= Required work =
From the entries that follow, copy exactly the lines beginning at the line holding "window, x :: xs =>" and continuing through the line holding "-- window = [next(i)".

Collected data:
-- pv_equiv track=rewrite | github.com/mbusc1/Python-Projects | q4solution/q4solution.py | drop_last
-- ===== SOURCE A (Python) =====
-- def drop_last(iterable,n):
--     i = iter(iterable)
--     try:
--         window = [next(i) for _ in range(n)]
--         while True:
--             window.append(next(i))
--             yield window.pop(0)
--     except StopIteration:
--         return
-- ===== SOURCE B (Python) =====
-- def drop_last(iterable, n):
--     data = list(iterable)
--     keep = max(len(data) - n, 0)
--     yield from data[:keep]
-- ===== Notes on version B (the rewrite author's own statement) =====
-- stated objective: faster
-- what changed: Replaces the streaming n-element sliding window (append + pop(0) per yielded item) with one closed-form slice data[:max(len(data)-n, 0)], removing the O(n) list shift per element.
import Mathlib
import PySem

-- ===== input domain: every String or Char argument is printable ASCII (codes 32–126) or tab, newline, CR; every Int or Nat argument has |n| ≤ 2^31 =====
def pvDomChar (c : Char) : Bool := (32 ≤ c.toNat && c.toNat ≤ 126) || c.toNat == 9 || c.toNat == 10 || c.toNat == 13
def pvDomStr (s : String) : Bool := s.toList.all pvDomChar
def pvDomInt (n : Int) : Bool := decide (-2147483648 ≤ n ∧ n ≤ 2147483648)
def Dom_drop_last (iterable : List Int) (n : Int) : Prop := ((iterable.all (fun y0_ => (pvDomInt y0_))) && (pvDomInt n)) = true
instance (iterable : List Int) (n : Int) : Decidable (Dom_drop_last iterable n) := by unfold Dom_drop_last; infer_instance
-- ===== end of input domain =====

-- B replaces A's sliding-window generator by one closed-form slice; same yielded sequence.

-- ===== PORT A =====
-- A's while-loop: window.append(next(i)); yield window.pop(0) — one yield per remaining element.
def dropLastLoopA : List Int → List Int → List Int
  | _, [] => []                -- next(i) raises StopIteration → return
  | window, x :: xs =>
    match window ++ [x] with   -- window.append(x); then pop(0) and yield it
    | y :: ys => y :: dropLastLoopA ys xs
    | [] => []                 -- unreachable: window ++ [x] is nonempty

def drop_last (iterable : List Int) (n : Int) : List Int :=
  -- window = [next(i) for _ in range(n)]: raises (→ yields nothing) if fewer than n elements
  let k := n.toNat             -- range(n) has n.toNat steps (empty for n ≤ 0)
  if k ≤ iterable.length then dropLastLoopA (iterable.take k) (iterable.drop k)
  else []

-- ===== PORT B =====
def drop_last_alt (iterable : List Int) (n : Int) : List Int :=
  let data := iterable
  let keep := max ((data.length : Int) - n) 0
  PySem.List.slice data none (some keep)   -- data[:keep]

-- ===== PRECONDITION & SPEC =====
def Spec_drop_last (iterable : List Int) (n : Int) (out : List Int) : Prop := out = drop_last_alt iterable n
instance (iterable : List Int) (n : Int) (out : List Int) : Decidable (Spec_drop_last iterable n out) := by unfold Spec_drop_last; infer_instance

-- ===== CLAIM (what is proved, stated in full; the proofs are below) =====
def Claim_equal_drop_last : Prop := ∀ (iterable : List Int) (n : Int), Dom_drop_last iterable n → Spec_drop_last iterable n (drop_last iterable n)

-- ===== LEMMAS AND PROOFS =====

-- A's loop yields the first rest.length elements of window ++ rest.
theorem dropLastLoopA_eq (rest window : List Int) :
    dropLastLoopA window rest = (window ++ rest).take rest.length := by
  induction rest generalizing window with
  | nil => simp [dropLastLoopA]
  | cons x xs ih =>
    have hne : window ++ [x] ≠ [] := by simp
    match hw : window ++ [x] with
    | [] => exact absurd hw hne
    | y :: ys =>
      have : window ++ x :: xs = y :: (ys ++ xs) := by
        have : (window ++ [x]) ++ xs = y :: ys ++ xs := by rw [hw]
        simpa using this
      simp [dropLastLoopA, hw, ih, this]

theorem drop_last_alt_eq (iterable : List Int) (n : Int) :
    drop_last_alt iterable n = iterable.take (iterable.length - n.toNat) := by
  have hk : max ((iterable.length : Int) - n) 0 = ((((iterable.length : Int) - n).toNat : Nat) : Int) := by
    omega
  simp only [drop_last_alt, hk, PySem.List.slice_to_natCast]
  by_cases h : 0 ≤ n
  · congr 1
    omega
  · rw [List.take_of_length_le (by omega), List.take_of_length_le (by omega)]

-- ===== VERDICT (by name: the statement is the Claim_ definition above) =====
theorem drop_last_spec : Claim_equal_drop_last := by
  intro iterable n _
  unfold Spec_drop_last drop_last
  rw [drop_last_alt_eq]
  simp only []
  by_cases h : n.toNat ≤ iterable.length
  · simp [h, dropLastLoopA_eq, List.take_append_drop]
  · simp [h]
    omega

= Reply =
  | window, x :: xs =>
    match window ++ [x] with   -- window.append(x); then pop(0) and yield it
    | y :: ys => y :: dropLastLoopA ys xs
    | [] => []                 -- unreachable: window ++ [x] is nonempty

def drop_last (iterable : List Int) (n : Int) : List Int :=
  -- window = [next(i) for _ in range(n)]: raises (→ yields nothing) if fewer than n elements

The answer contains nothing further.